Results: Overall, we analyzed 1 586 534 prescriptions dispensed to 394 708 people by 3431 prescribers. The rate of antimicrobial use was 741 prescriptions per 1000 population per year (7161 DDD/1000 population/yr). The median duration of prescriptions was 7 (interquartile range 7–10) days. The prescription rate decreased from 867 to 546 per 1000 population per year (−37%) over the study period, and the mean DDD rate decreased from 8387 to 5356 DDD per 1000 population per year (−36.1%). Antimicrobials with the highest DDD rate were amoxicillin (1568 DDD/1000/yr), doxycycline (864 DDD/1000/yr) and ciprofloxacin (633 DDD/1000/yr). Prescribers wrote a mean of 102 (standard deviation 248) prescriptions per year; 3 prescribers wrote more than 2500 prescriptions per year. Overall, 9203 (2.3%) of the 394 708 people in the study population received 4 or more prescriptions per year.

Interpretation: The rate of antimicrobial use in NL is lower than previously described in national surveillance data. Potential targets for stewardship intervention include prolonged duration of prescriptions, high-rate prescribers and high-rate patients, but further research is needed to assess the appropriateness of prescriptions according to diagnosis.

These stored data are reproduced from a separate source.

-- pv_equiv track=rewrite | github.com/malzimam/Morphological-segmentation-for-K-iche- | kiche.py | tyndices
-- ===== SOURCE A (Python) =====
-- def tyndices(inp: str):
--     """
--     Returns the indices of morpheme boundaries for a given string as a set
--     :param inp: the string to extract from
--     """
--     if not isinstance(inp, str):
--         raise TypeError("Can only process strings")
--     tyndex = 0
--     ret = set()
--     for i in range(len(inp)):
--         if inp[i] == ">":
--             ret.add(tyndex - 1)
--         else:
--             tyndex += 1
--     return ret
-- ===== SOURCE B (Python) =====
-- def tyndices(inp: str):
--     """
--     Returns the indices of morpheme boundaries for a given string as a set
--     :param inp: the string to extract from
--     """
--     if not isinstance(inp, str):
--         raise TypeError("Can only process strings")
--     # prefix[i] = number of non-'>' characters in inp[:i]
--     prefix = [0]
--     for c in inp:
--         prefix.append(prefix[-1] + (0 if c == ">" else 1))
--     return {prefix[i] - 1 for i, c in enumerate(inp) if c == ">"}
-- ===== Notes on version B (the rewrite author's own statement) =====
-- stated objective: alternative
-- what changed: Replaces the single accumulating pass (running counter mutated while adding to the set) by a materialized prefix-count table built first, then a separate filter-map pass over enumerate(inp) that reads the table.
import Mathlib
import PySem

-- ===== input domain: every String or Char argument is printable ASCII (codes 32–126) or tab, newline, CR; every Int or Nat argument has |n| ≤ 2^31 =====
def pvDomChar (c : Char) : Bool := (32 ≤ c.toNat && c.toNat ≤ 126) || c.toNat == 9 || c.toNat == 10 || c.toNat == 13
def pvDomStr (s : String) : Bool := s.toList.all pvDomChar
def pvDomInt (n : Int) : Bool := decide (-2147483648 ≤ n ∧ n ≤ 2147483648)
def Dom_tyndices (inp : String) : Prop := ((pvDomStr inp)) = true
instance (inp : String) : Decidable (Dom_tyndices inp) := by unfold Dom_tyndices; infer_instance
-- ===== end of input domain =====

-- B builds a materialized prefix-count table first, then a separate filter-map pass over
-- enumerate(inp) reads it — an alternative decomposition of A's single accumulating pass.


-- ===== PORT A =====
-- tyndex = 0; ret = set(); for i in range(len(inp)): if inp[i] == '>': ret.add(tyndex-1) else tyndex += 1
def tyndices (inp : String) : List Int :=
  ((PySem.List.pyRange 0 (PySem.List.len inp.toList) 1).foldl
    (fun (st : Int × PySem.Set Int) i =>
      if PySem.List.pyGetD inp.toList i ' ' = '>' then (st.1, PySem.Set.add st.2 (st.1 - 1))
      else (st.1 + 1, st.2))
    (0, PySem.Set.empty)).2

-- ===== PORT B =====
-- prefix = [0]; for c in inp: prefix.append(prefix[-1] + (0 if c == '>' else 1))
def preTable (cs : List Char) : List Int :=
  cs.foldl (fun p c => p ++ [PySem.List.pyGetD p (-1) 0 + (if c = '>' then 0 else 1)]) [0]

-- {prefix[i] - 1 for i, c in enumerate(inp) if c == '>'}
def tyndices_alt (inp : String) : List Int :=
  PySem.Set.ofList
    (((PySem.List.enumerate inp.toList 0).filter (fun p => p.2 == '>')).map
      (fun p => PySem.List.pyGetD (preTable inp.toList) p.1 0 - 1))

-- ===== PRECONDITION & SPEC =====
def Spec_tyndices (inp : String) (out : List Int) : Prop := out = tyndices_alt inp
instance (inp : String) (out : List Int) : Decidable (Spec_tyndices inp out) := by unfold Spec_tyndices; infer_instance

-- ===== CLAIM (what is proved, stated in full; the proofs are below) =====
def Claim_equal_tyndices : Prop := ∀ (inp : String), Dom_tyndices inp → Spec_tyndices inp (tyndices inp)

-- ===== LEMMAS AND PROOFS =====

-- number of non-'>' characters
def cnt (cs : List Char) : Int := (cs.countP (fun c => !(c == '>')) : Int)

-- reference sequence: the values A adds to its set, in order
def seq : List Char → Int → List Int
  | [], _ => []
  | c :: cs, t => if c = '>' then (t - 1) :: seq cs t else seq cs (t + 1)

theorem cnt_append_singleton (cs : List Char) (c : Char) :
    cnt (cs ++ [c]) = cnt cs + (if c = '>' then 0 else 1) := by
  simp [cnt, List.countP_append, List.countP_cons]

theorem seq_append (xs ys : List Char) (t : Int) :
    seq (xs ++ ys) t = seq xs t ++ seq ys (t + cnt xs) := by
  induction xs generalizing t with
  | nil => simp [seq, cnt]
  | cons c xs ih =>
      by_cases h : c = '>'
      · simp [seq, h, ih, cnt]
      · simp [seq, h, ih, cnt]
        congr 1
        ring

theorem foldl_A (cs : List Char) (t : Int) (s : PySem.Set Int) :
    (cs.foldl
      (fun (st : Int × PySem.Set Int) c =>
        if c = '>' then (st.1, PySem.Set.add st.2 (st.1 - 1)) else (st.1 + 1, st.2))
      (t, s)).2 = (seq cs t).foldl PySem.Set.add s := by
  induction cs generalizing t s with
  | nil => simp [seq]
  | cons c cs ih => by_cases h : c = '>' <;> simp [seq, h, ih]

theorem preTable_eq (cs : List Char) :
    preTable cs = (List.range (cs.length + 1)).map (fun k => cnt (cs.take k)) := by
  induction cs using List.reverseRecOn with
  | nil => simp [preTable, cnt]
  | append_singleton cs c ih =>
      have hstep : preTable (cs ++ [c]) =
          preTable cs ++ [PySem.List.pyGetD (preTable cs) (-1) 0 + (if c = '>' then 0 else 1)] := by
        simp [preTable, List.foldl_append]
      have hlast : PySem.List.pyGetD (preTable cs) (-1) 0 = cnt cs := by
        rw [ih, List.range_succ, List.map_append]
        simp [PySem.List.pyGetD_neg_one_append_singleton]
      rw [hstep, hlast, ih]
      simp only [List.length_append, List.length_singleton]
      rw [List.range_succ (n := cs.length + 1), List.map_append]
      congr 1
      · apply List.map_congr_left
        intro k hk
        rw [List.mem_range] at hk
        rw [List.take_append_of_le_length (by omega)]
      · simp only [List.map_cons, List.map_nil]
        rw [List.take_of_length_le (by simp), cnt_append_singleton]

theorem pyGetD_preTable (cs : List Char) (k : Nat) (hk : k ≤ cs.length) :
    PySem.List.pyGetD (preTable cs) (k : Int) 0 = cnt (cs.take k) := by
  rw [preTable_eq, PySem.List.pyGetD_natCast, PySem.List.getD_map_range _ _ _ _ (by omega)]

theorem getD_preTable (cs : List Char) (k : Nat) (hk : k ≤ cs.length) :
    (preTable cs)[k]?.getD 0 = cnt (cs.take k) := by
  rw [← List.getD_eq_getElem?_getD, preTable_eq, PySem.List.getD_map_range _ _ _ _ (by omega)]

theorem lemB (cs : List Char) :
    ((PySem.List.enumerate cs 0).filter (fun p => p.2 == '>')).map
      (fun p => PySem.List.pyGetD (preTable cs) p.1 0 - 1) = seq cs 0 := by
  induction cs using List.reverseRecOn with
  | nil => simp [PySem.List.enumerate, seq]
  | append_singleton cs c ih =>
      rw [PySem.List.enumerate_append, List.filter_append, List.map_append, seq_append]
      congr 1
      · -- old pairs: lookups land in the common prefix of the two tables
        rw [← ih]
        apply List.map_congr_left
        intro p hp
        rw [List.mem_filter] at hp
        rcases (PySem.List.mem_enumerate_iff cs 0 p).1 hp.1 with ⟨k, hkl, hpk⟩
        subst hpk
        simp only [zero_add]
        rw [pyGetD_preTable cs k (by omega),
          pyGetD_preTable (cs ++ [c]) k (by simp; omega),
          List.take_append_of_le_length (by omega)]
      · -- the new pair (len cs, c)
        by_cases h : c = '>'
        · subst h
          simp [PySem.List.enumerate, seq]
          rw [getD_preTable (cs ++ ['>']) cs.length (by simp)]
          rw [List.take_append_of_le_length (le_refl cs.length),
            List.take_of_length_le (le_refl cs.length)]

        · simp [PySem.List.enumerate, h, seq]

-- ===== VERDICT (by name: the statement is the Claim_ definition above) =====
theorem tyndices_spec : Claim_equal_tyndices := by
  intro inp _
  unfold Spec_tyndices tyndices tyndices_alt
  rw [PySem.List.foldl_pyRange_zero_pyGetD inp.toList ' '
      (fun (st : Int × PySem.Set Int) c =>
        if c = '>' then (st.1, PySem.Set.add st.2 (st.1 - 1)) else (st.1 + 1, st.2))
      (0, PySem.Set.empty)]
  rw [foldl_A, lemB, PySem.Set.ofList_eq_foldl]
  rfl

Antimicrobial resistance has been defined as one of the top 10 threats to global public health by the World Health Organization (WHO).1 Antimicrobial resistance was responsible for 5400 deaths and 880 000 days in hospital in Canada in 2018, costing the health care systems $1.4 billion.2 Although this problem is multifactorial, the main driver of antimicrobial resistance is antimicrobial use.3^,4 Several provinces have reported data,5^–7 but Canada does not currently have a national surveillance system for antimicrobial use.8 In 2020, the Canadian Antimicrobial Resistance Surveillance System (CARSS) report described Newfoundland & Labrador (NL) as having the highest rate of antimicrobial use in Canada.9 Further research also reports that people in NL use antimicrobials well above the national rate.10^,11 This may be related to several factors such as the influence of nonmedical determinants of health or the high burden of chronic disease; NL has the highest provincial rates of obesity and smoking, as well as among the highest provincial rates of chronic kidney disease, chronic lung disease and diabetes. Compared with the national average of 41.7 years, NL also had the oldest population in Canada in 2022 at 45.3 years.12^,13 Despite these factors, antimicrobial use in NL may not be as high as previously reported. Previous descriptions of antibiotic use in Canada have been done using databases from a third-party company — IQVIA, particularly the Canadian Compuscript Database and the Geographic Prescription Monitor Database — which uses sample data, not representative, population-based pharmacy network data.9^,14

A comprehensive description of antimicrobial use is the starting point to inform interventions for antimicrobial stewardship in the outpatient setting, where most antimicrobial use occurs. We sought to analyze a population-level data set to comprehensively describe outpatient antimicrobial use in NL and identify potential areas for stewardship intervention.

Methods

Study design and setting

We conducted a retrospective, descriptive study of antimicrobial use, including all outpatient antimicrobial prescriptions written and dispensed to residents of NL between June 1, 2017, and June 8, 2021. Prescriptions from all physicians are included, regardless of specialty. Prescriptions from nurse practitioners and dentists were also included, as they were the only others with authority to prescribe oral antibiotics during the study period. We included only prescriptions that were dispensed. We also included prescriptions dispensed to patients in long-term care facilities.

Data source

We acquired prescription data from the Newfoundland and Labrador Centre for Health Information (NLCHI) Pharmacy Network database — a component of the provincial electronic health record and a province-wide database used by community pharmacy staff to record and share medication information. It contains patient-specific medication profiles, including demographic and drug information, prescribing physician and other related information for every NL community pharmacy and 3 hospital outpatient dispensaries. This encompasses all outpatient prescriptions dispensed in the province. Records in this database are internally validated by NLCHI, and data quality issues are addressed and monitored on an ongoing basis (https://www.nlchi.nl.ca/). This database has not been externally validated.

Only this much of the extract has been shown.